_ASSIGNMENT_
Among the entries, which lines carry the string "value"? Copy every one.

Stored items

-- pv_equiv track=rewrite | github.com/lwerdna/workbench | abstract-interpreter/interpreter.py | abstr_intersection
-- ===== SOURCE A (Python) =====
-- def abstr_intersection(a, b):
--     result = {}
--
--     for varname in set(list(a.keys()) + list(b.keys())):
--         if varname in a and varname in b:
--             value = a[varname].intersection(b[varname])
--         elif varname in a:
--             value = a[varname]
--         else:
--             value = b[varname]
--
--         result[varname] = value
--
--     return result
-- ===== SOURCE B (Python) =====
-- def abstr_intersection(a, b):
--     pairs = {}
--     for d in (a, b):
--         for k, s in d.items():
--             cnt = pairs.get(k, {})
--             for x in s:
--                 cnt[x] = cnt.get(x, 0) + 1
--             pairs[k] = cnt
--     return {k: {x for x, c in cnt.items() if c == (2 if k in a and k in b else 1)}
--             for k, cnt in pairs.items()}
-- ===== Notes on version B (the rewrite author's own statement) =====
-- stated objective: alternative
-- what changed: Replaces A's per-key branching merge over the key union by a counting join: both dicts are flattened into per-key element counters in one uniform pass, and each result set is then read off as the elements whose count equals the number of dicts holding that key.
import Mathlib
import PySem

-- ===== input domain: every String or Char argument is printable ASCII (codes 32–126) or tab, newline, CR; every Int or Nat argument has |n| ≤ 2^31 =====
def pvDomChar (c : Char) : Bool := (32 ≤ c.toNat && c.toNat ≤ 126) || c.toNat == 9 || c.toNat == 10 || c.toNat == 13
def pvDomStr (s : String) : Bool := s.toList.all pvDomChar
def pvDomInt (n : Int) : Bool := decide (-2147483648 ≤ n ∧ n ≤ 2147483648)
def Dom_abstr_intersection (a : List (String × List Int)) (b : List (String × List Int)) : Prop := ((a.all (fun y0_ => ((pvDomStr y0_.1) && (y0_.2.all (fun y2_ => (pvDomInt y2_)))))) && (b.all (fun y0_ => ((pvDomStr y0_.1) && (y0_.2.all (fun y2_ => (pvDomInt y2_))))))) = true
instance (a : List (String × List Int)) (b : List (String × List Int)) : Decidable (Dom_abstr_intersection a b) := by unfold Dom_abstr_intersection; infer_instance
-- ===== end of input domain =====

-- B is a counting join: one uniform pass flattens both dicts into per-key element
-- counters, then each result set is read off as the elements whose count equals the
-- number of dicts holding that key — instead of A's per-key 3-way branching merge
-- over the deduplicated key union (objective: alternative).

-- ===== PORT A =====
def abstr_intersection (a : List (String × List Int)) (b : List (String × List Int)) : List (String × List Int) :=
  let da : PySem.Dict String (List Int) := PySem.Dict.mk a
  let db : PySem.Dict String (List Int) := PySem.Dict.mk b
  -- set(list(a.keys()) + list(b.keys())); the result dict is only compared as a dict afterwards
  let keys : PySem.Set String := PySem.Set.ofList (da.keys ++ db.keys)
  (keys.foldl (fun result varname =>
      let value :=
        if da.contains varname && db.contains varname then
          -- a[varname].intersection(b[varname]); both keys present, so getD = [] is never taken
          PySem.Set.inter (da.getD varname []) (db.getD varname [])
        else if da.contains varname then da.getD varname []
        else db.getD varname []
      result.insert varname value) PySem.Dict.empty).items

-- ===== PORT B =====
-- inner loop: for x in s: cnt[x] = cnt.get(x, 0) + 1
def pvCntLoop (cnt : PySem.Dict Int Int) (s : List Int) : PySem.Dict Int Int :=
  s.foldl (fun cnt x => cnt.insert x (cnt.getD x 0 + 1)) cnt

-- one iteration of the outer loop: for k, s in d.items(): cnt = pairs.get(k, {}); ...; pairs[k] = cnt
def pvPairsLoop (pairs : PySem.Dict String (PySem.Dict Int Int))
    (d : PySem.Dict String (List Int)) : PySem.Dict String (PySem.Dict Int Int) :=
  d.items.foldl (fun pairs kv =>
    pairs.insert kv.1 (pvCntLoop (pairs.getD kv.1 PySem.Dict.empty) kv.2)) pairs

def abstr_intersection_alt (a : List (String × List Int)) (b : List (String × List Int)) : List (String × List Int) :=
  let da : PySem.Dict String (List Int) := PySem.Dict.mk a
  let db : PySem.Dict String (List Int) := PySem.Dict.mk b
  -- for d in (a, b): the two iterations of the outer loop
  let pairs := pvPairsLoop (pvPairsLoop PySem.Dict.empty da) db
  -- {k: {x for x, c in cnt.items() if c == (2 if k in a and k in b else 1)} for k, cnt in pairs.items()}
  (pairs.items.foldl (fun r kv =>
      r.insert kv.1 (kv.2.items.foldl (fun s q =>
          if q.2 == (if da.contains kv.1 && db.contains kv.1 then (2 : Int) else 1)
          then PySem.Set.add s q.1 else s) ([] : PySem.Set Int))) PySem.Dict.empty).items

-- ===== PRECONDITION & SPEC =====
-- Pre_ requires distinct keys and distinct elements in each value list: a Python dict
-- cannot carry duplicate keys and a Python set cannot carry duplicate elements, so
-- association lists violating this do not represent any input of A.
def Pre_abstr_intersection (a : List (String × List Int)) (b : List (String × List Int)) : Prop :=
  (a.map Prod.fst).Nodup ∧ (b.map Prod.fst).Nodup ∧
  (∀ p ∈ a, (p.2 : List Int).Nodup) ∧ (∀ p ∈ b, (p.2 : List Int).Nodup)
instance (a : List (String × List Int)) (b : List (String × List Int)) : Decidable (Pre_abstr_intersection a b) := by unfold Pre_abstr_intersection; infer_instance

def pvWitness_abstr_intersection : (List (String × List Int)) × (List (String × List Int)) :=
  ([("x", [1, 2]), ("y", [3])], [("x", [2, 3]), ("z", [5])])

def Spec_abstr_intersection (a : List (String × List Int)) (b : List (String × List Int)) (out : List (String × List Int)) : Prop := out = abstr_intersection_alt a b
instance (a : List (String × List Int)) (b : List (String × List Int)) (out : List (String × List Int)) : Decidable (Spec_abstr_intersection a b out) := by unfold Spec_abstr_intersection; infer_instance

-- ===== CLAIM (what is proved, stated in full; the proofs are below) =====
def Claim_equal_abstr_intersection : Prop := ∀ (a : List (String × List Int)) (b : List (String × List Int)), Dom_abstr_intersection a b → Pre_abstr_intersection a b → Spec_abstr_intersection a b (abstr_intersection a b)

-- ===== LEMMAS AND PROOFS =====

-- Common canonical form both ports are reduced to.
def pvCanon (a b : List (String × List Int)) : List (String × List Int) :=
  a.map (fun p => (p.1,
      if (PySem.Dict.mk b).contains p.1 then
        PySem.Set.inter p.2 ((PySem.Dict.mk b).getD p.1 []) else p.2))
  ++ b.filter (fun p => !(PySem.Dict.mk a).contains p.1)

lemma pv_foldl_add (l s : List String) (hl : l.Nodup) :
    l.foldl PySem.Set.add s = s ++ l.filter (fun x => !PySem.Set.contains s x) := by
  induction l generalizing s with
  | nil => simp
  | cons x t ih =>
    rcases List.nodup_cons.mp hl with ⟨hx, ht⟩
    simp only [List.foldl_cons, List.filter_cons]
    by_cases hmem : x ∈ s
    · have h1 : PySem.Set.add s x = s := by simp [PySem.Set.add, PySem.Set.contains, hmem]
      rw [h1, ih s ht]
      simp [PySem.Set.contains, hmem]
    · have h1 : PySem.Set.add s x = s ++ [x] := by simp [PySem.Set.add, PySem.Set.contains, hmem]
      rw [h1, ih _ ht, List.append_assoc]
      simp only [PySem.Set.contains, List.contains_eq_mem, hmem,
        decide_false, Bool.not_false, if_pos, List.singleton_append]
      congr 2
      apply List.filter_congr
      intro y hy
      have hyx : y ≠ x := fun h => hx (h ▸ hy)
      simp [List.mem_append, hyx]

lemma pv_contains_eq (a : List (String × List Int)) (x : String) :
    (PySem.Dict.mk a).contains x = PySem.Set.contains (a.map Prod.fst) x := by
  rw [PySem.Dict.contains_eq_decide_mem_keys]
  simp [PySem.Set.contains, PySem.Dict.keys]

_FINISHED TASK_
--             value = a[varname].intersection(b[varname])
--             value = a[varname]
--             value = b[varname]
--         result[varname] = value
      let value :=
      result.insert varname value) PySem.Dict.empty).items
-- Pre_ requires distinct keys and distinct elements in each value list: a Python dict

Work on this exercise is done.